▸ Required work
Would you please repeat exactly the lines from the one containing "((pvDrop plate1.toList).map pvNormChar" to the end of the records, both included, and leave out the rest?
(Beginning of Input for this task)
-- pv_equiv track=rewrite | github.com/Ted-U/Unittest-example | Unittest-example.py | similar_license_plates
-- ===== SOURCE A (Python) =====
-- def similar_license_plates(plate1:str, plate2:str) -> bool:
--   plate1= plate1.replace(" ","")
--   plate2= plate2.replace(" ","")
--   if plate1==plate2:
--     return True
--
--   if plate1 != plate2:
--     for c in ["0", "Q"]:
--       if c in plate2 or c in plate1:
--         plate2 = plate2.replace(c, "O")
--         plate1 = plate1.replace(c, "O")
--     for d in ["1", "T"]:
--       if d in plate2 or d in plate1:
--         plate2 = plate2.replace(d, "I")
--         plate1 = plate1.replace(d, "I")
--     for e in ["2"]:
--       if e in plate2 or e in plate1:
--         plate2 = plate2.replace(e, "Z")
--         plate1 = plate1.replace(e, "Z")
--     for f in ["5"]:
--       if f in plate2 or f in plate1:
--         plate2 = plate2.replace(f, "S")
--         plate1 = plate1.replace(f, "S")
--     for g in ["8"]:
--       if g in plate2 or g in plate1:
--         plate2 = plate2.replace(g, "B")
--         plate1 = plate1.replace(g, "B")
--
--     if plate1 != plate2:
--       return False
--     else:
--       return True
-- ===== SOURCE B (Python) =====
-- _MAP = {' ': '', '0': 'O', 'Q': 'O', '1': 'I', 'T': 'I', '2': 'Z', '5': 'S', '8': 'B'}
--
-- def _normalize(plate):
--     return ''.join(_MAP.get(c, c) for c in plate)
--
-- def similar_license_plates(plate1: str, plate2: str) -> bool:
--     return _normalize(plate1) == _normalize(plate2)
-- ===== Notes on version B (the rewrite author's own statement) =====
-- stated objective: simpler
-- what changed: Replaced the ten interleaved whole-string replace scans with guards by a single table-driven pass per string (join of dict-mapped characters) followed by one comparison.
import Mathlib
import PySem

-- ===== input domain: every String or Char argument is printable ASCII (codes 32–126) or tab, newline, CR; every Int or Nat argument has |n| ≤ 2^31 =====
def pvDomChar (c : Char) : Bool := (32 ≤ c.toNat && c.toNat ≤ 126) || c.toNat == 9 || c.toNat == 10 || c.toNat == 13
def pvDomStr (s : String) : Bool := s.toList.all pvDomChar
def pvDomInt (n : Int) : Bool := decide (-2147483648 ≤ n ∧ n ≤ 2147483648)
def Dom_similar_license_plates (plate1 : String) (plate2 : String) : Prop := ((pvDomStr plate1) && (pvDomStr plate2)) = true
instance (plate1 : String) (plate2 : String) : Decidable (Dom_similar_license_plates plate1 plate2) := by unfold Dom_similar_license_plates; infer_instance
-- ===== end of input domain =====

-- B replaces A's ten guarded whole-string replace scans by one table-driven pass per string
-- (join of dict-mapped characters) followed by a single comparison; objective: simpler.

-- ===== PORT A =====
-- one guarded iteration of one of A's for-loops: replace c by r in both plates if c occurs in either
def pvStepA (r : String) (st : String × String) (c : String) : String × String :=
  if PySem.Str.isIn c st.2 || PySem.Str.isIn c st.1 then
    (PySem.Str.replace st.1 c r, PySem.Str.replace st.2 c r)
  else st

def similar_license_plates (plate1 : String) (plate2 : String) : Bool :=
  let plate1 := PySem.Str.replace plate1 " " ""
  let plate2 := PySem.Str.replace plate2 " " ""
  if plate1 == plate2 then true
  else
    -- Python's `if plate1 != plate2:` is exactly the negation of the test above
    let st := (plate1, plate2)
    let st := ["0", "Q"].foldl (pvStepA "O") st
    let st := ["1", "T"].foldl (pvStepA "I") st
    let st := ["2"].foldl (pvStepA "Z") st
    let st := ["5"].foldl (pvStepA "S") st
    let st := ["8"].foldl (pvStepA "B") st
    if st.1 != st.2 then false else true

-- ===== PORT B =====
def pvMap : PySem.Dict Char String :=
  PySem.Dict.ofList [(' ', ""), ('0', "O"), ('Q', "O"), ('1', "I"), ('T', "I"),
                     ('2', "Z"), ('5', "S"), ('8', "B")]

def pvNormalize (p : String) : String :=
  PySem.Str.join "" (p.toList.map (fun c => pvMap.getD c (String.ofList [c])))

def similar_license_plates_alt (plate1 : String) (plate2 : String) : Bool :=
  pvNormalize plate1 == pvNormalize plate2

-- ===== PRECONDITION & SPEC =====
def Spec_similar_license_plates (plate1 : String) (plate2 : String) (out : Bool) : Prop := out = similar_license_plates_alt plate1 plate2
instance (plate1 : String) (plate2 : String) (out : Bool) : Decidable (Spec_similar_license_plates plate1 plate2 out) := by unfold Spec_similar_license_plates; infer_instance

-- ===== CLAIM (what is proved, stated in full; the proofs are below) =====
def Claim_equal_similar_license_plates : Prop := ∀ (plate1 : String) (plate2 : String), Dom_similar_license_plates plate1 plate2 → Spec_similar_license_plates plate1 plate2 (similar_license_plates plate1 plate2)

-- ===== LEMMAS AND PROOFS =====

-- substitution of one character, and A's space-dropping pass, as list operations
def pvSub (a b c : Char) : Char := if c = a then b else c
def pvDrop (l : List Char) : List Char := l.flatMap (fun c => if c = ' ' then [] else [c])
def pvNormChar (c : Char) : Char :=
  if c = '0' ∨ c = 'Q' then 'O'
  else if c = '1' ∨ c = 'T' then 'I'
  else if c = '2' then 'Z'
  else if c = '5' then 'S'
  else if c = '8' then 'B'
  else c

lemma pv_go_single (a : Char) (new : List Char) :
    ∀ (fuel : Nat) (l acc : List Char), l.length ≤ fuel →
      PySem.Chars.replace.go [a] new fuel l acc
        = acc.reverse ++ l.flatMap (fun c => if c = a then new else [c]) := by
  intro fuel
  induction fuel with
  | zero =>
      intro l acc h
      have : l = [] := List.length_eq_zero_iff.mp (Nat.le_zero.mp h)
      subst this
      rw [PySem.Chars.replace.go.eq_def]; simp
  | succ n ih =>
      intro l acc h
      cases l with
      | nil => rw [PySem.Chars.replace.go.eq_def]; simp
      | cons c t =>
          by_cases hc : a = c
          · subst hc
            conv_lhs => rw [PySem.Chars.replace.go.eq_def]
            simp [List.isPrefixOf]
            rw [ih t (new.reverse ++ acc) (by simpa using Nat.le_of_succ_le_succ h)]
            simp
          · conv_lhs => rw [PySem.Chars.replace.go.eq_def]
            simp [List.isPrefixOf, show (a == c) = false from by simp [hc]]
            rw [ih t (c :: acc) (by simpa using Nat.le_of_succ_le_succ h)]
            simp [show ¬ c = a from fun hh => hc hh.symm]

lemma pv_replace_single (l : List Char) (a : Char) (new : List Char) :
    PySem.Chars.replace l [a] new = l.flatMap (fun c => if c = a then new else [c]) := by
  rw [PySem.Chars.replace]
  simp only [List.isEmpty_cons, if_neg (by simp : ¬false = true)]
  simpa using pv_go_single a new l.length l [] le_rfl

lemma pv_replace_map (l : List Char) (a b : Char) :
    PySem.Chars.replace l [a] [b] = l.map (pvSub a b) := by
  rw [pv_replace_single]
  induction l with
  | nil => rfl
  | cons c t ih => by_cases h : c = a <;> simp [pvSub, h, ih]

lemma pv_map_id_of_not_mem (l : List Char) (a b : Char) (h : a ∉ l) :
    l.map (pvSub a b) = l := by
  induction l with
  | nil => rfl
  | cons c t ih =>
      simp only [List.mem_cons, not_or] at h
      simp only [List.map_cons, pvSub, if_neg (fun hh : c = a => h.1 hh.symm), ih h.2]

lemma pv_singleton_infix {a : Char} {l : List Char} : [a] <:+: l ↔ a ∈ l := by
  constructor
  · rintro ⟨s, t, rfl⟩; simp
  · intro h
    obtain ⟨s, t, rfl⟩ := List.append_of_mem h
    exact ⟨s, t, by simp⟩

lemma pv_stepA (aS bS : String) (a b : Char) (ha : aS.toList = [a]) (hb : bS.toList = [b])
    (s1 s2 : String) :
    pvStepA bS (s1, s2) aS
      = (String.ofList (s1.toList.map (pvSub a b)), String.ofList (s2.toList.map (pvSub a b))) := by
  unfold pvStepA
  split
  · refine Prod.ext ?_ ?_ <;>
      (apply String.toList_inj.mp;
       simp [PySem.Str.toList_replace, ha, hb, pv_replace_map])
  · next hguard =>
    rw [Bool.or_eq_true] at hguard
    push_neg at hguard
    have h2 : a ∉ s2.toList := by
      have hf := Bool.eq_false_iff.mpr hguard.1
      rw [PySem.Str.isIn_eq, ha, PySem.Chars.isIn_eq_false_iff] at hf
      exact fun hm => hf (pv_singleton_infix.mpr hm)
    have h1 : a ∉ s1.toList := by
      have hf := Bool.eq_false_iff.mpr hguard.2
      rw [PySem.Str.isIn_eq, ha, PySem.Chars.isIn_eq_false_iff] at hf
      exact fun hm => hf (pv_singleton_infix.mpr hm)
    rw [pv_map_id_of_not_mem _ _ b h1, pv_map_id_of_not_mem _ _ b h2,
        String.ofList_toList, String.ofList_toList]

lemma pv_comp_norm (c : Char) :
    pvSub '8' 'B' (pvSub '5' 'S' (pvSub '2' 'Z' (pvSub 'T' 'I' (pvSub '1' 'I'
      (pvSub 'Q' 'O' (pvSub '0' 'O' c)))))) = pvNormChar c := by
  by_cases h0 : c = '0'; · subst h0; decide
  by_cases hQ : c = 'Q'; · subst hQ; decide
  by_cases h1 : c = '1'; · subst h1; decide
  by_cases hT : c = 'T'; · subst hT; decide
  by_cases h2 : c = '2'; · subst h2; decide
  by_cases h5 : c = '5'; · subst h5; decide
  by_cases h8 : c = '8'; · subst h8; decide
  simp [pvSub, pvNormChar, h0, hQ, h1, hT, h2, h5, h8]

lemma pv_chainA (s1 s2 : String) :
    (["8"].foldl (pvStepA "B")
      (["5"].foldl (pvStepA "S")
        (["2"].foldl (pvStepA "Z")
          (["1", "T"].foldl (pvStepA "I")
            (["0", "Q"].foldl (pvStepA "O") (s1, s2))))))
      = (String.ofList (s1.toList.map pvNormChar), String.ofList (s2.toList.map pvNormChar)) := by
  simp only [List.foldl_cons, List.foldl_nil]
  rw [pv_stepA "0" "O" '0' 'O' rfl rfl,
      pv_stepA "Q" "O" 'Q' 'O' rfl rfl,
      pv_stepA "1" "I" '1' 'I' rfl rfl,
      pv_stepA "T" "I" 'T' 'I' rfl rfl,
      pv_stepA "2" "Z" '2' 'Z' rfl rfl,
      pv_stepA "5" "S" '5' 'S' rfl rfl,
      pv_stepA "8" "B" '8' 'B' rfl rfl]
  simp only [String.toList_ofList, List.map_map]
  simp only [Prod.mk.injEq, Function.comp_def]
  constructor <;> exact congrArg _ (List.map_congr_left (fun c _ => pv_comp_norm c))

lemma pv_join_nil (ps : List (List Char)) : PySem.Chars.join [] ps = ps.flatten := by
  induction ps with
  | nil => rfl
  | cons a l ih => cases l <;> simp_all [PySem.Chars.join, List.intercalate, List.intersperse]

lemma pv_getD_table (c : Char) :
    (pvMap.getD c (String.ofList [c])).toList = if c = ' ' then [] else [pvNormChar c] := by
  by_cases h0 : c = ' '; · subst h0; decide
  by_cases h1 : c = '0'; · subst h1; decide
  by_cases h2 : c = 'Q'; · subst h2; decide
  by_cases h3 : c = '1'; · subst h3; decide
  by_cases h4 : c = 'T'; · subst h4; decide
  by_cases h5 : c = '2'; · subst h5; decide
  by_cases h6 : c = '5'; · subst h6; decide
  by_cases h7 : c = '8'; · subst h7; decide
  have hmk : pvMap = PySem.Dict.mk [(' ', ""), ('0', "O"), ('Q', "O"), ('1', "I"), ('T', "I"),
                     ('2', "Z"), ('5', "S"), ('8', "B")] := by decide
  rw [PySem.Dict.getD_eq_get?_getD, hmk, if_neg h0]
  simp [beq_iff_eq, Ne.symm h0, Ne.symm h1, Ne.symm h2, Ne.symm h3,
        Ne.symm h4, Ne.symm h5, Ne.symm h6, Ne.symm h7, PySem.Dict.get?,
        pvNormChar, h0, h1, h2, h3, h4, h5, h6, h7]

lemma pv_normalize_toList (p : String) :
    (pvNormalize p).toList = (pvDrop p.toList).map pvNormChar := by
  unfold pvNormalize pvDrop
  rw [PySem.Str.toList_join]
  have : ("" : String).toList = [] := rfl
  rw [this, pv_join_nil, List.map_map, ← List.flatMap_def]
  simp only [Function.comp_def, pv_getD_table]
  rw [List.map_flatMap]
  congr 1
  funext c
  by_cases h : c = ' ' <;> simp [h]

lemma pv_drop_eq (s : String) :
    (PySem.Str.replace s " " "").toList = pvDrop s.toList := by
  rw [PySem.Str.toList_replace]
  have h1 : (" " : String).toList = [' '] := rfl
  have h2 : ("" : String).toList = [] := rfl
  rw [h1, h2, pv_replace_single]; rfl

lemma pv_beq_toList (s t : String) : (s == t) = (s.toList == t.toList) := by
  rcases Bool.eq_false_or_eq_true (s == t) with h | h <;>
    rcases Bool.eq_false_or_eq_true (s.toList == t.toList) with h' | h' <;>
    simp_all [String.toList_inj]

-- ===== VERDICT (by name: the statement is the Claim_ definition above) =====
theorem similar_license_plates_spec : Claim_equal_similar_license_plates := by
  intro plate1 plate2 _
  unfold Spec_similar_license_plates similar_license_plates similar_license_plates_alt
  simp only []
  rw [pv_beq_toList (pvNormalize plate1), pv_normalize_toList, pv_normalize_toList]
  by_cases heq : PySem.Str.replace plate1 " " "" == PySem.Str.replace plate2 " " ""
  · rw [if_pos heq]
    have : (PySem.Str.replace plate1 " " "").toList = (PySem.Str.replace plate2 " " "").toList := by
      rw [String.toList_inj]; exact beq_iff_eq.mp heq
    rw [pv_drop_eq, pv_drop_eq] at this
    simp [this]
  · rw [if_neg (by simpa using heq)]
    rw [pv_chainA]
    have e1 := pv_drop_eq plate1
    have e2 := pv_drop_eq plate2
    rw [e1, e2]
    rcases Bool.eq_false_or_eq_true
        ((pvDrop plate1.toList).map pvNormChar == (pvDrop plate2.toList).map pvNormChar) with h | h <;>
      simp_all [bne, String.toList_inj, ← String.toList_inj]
(End of Input for this task)
▸ Output for this exercise
        ((pvDrop plate1.toList).map pvNormChar == (pvDrop plate2.toList).map pvNormChar) with h | h <;>
      simp_all [bne, String.toList_inj, ← String.toList_inj]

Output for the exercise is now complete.